Hodneland Erlend, Lundervold Arvid, Rørvik Jarle, Munthe-Kaas Antonella Z
Department of Biomedicine, University of Bergen, Bergen, Norway.
Department of Biomedicine, University of Bergen, Bergen, Norway; Department of Radiology, Haukeland University Hospital, Bergen, Norway.
Comput Med Imaging Graph. 2014 Apr;38(3):202-10. doi: 10.1016/j.compmedimag.2013.12.007. Epub 2013 Dec 21.

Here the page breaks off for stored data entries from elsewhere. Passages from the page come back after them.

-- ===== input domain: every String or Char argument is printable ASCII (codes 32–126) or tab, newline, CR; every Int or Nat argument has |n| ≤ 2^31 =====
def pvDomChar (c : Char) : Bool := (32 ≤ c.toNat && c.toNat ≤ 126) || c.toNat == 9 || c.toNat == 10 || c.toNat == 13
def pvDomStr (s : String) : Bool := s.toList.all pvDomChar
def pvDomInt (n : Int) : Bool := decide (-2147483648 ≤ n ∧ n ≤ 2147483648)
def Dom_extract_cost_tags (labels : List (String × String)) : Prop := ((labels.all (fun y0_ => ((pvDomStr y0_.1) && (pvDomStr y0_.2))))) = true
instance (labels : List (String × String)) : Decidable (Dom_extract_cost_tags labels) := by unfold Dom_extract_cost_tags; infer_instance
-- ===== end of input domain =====

-- B replaces A's nested scan-and-break with a reverse index and one pass over the labels; alternative decomposition, same values.

-- ===== PORT A =====
def tagMappings : List (String × List String) :=
  [("team", ["team", "owner", "squad"]),
   ("project", ["project", "app", "application"]),
   ("environment", ["env", "environment", "stage"]),
   ("cost_center", ["cost-center", "costcenter", "billing"]),
   ("department", ["department", "dept", "division"])]

-- inner 'for key in possible_keys: if key in labels: tags[tag_name] = labels[key]; break'
def tryKeys (labelsD : PySem.Dict String String) (tags : PySem.Dict String String)
    (tag : String) : List String → PySem.Dict String String
  | [] => tags
  | k :: rest =>
    match labelsD.get? k with
    | some v => tags.insert tag v
    | none => tryKeys labelsD tags tag rest

def extract_cost_tags (labels : List (String × String)) : List (String × String) :=
  (tagMappings.foldl
    (fun tags p => tryKeys (PySem.Dict.mk labels) tags p.1 p.2)
    PySem.Dict.empty).items

-- ===== PORT B =====
-- _REV_INDEX = {key: (tag, rank) for tag, keys in TAG_MAPPINGS.items() for rank, key in enumerate(keys)}
def revIndex : PySem.Dict String (String × Int) :=
  PySem.Dict.ofList
    (tagMappings.flatMap (fun p => (PySem.List.enumerate p.2).map (fun q => (q.2, (p.1, q.1)))))

def bestStep (best : PySem.Dict String (Int × String)) (p : String × String) :
    PySem.Dict String (Int × String) :=
  match revIndex.get? p.1 with
  | none => best
  | some (tag, rank) =>
    match best.get? tag with
    | none => best.insert tag (rank, p.2)
    | some cur => if rank < cur.1 then best.insert tag (rank, p.2) else best

def extract_cost_tags_alt (labels : List (String × String)) : List (String × String) :=
  let best := labels.foldl bestStep PySem.Dict.empty
  (tagMappings.foldl
    (fun acc p =>
      match best.get? p.1 with
      | some rv => acc.insert p.1 rv.2
      | none => acc)
    PySem.Dict.empty).items

-- ===== PRECONDITION & SPEC =====
def Spec_extract_cost_tags (labels : List (String × String)) (out : List (String × String)) : Prop := out = extract_cost_tags_alt labels
instance (labels : List (String × String)) (out : List (String × String)) : Decidable (Spec_extract_cost_tags labels out) := by unfold Spec_extract_cost_tags; infer_instance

Dynamic MR image recordings (DCE-MRI) of moving organs using bolus injections create two different types of dynamics in the images: (i) spatial motion artifacts due to patient movements, breathing and physiological pulsations that we want to counteract and (ii) signal intensity changes during contrast agent wash-in and wash-out that we want to preserve. Proper image registration is needed to counteract the motion artifacts and for a reliable assessment of physiological parameters. In this work we present a partial differential equation-based method for deformable multimodal image registration using normalized gradients and the Fourier transform to solve the Euler-Lagrange equations in a multilevel hierarchy. This approach is particularly well suited to handle the motion challenges in DCE-MRI time series, being validated on ten DCE-MRI datasets from the moving kidney. We found that both normalized gradients and mutual information work as high-performing cost functionals for motion correction of this type of data. Furthermore, we demonstrated that normalized gradients have improved performance compared to mutual information as assessed by several performance measures. We conclude that normalized gradients can be a viable alternative to mutual information regarding registration accuracy, and with promising clinical applications to DCE-MRI recordings from moving organs.
使用团注注射对移动器官进行动态磁共振图像记录(DCE - MRI)会在图像中产生两种不同类型的动态变化:(i)由于患者移动、呼吸和生理脉动导致的空间运动伪影,我们希望抵消这些伪影;(ii)对比剂注入和洗脱期间的信号强度变化,我们希望保留这些变化。需要进行适当的图像配准来抵消运动伪影并可靠地评估生理参数。在这项工作中,我们提出了一种基于偏微分方程的可变形多模态图像配准方法,该方法使用归一化梯度和傅里叶变换在多级层次结构中求解欧拉 - 拉格朗日方程。这种方法特别适合处理DCE - MRI时间序列中的运动挑战,并在来自移动肾脏的十个DCE - MRI数据集上得到了验证。我们发现,归一化梯度和互信息都可作为此类数据运动校正的高性能代价函数。此外,通过几种性能指标评估,我们证明归一化梯度相比互信息具有更好的性能。我们得出结论,就配准精度而言,归一化梯度可以成为互信息的可行替代方案,并且在对来自移动器官的DCE - MRI记录进行临床应用方面具有广阔前景。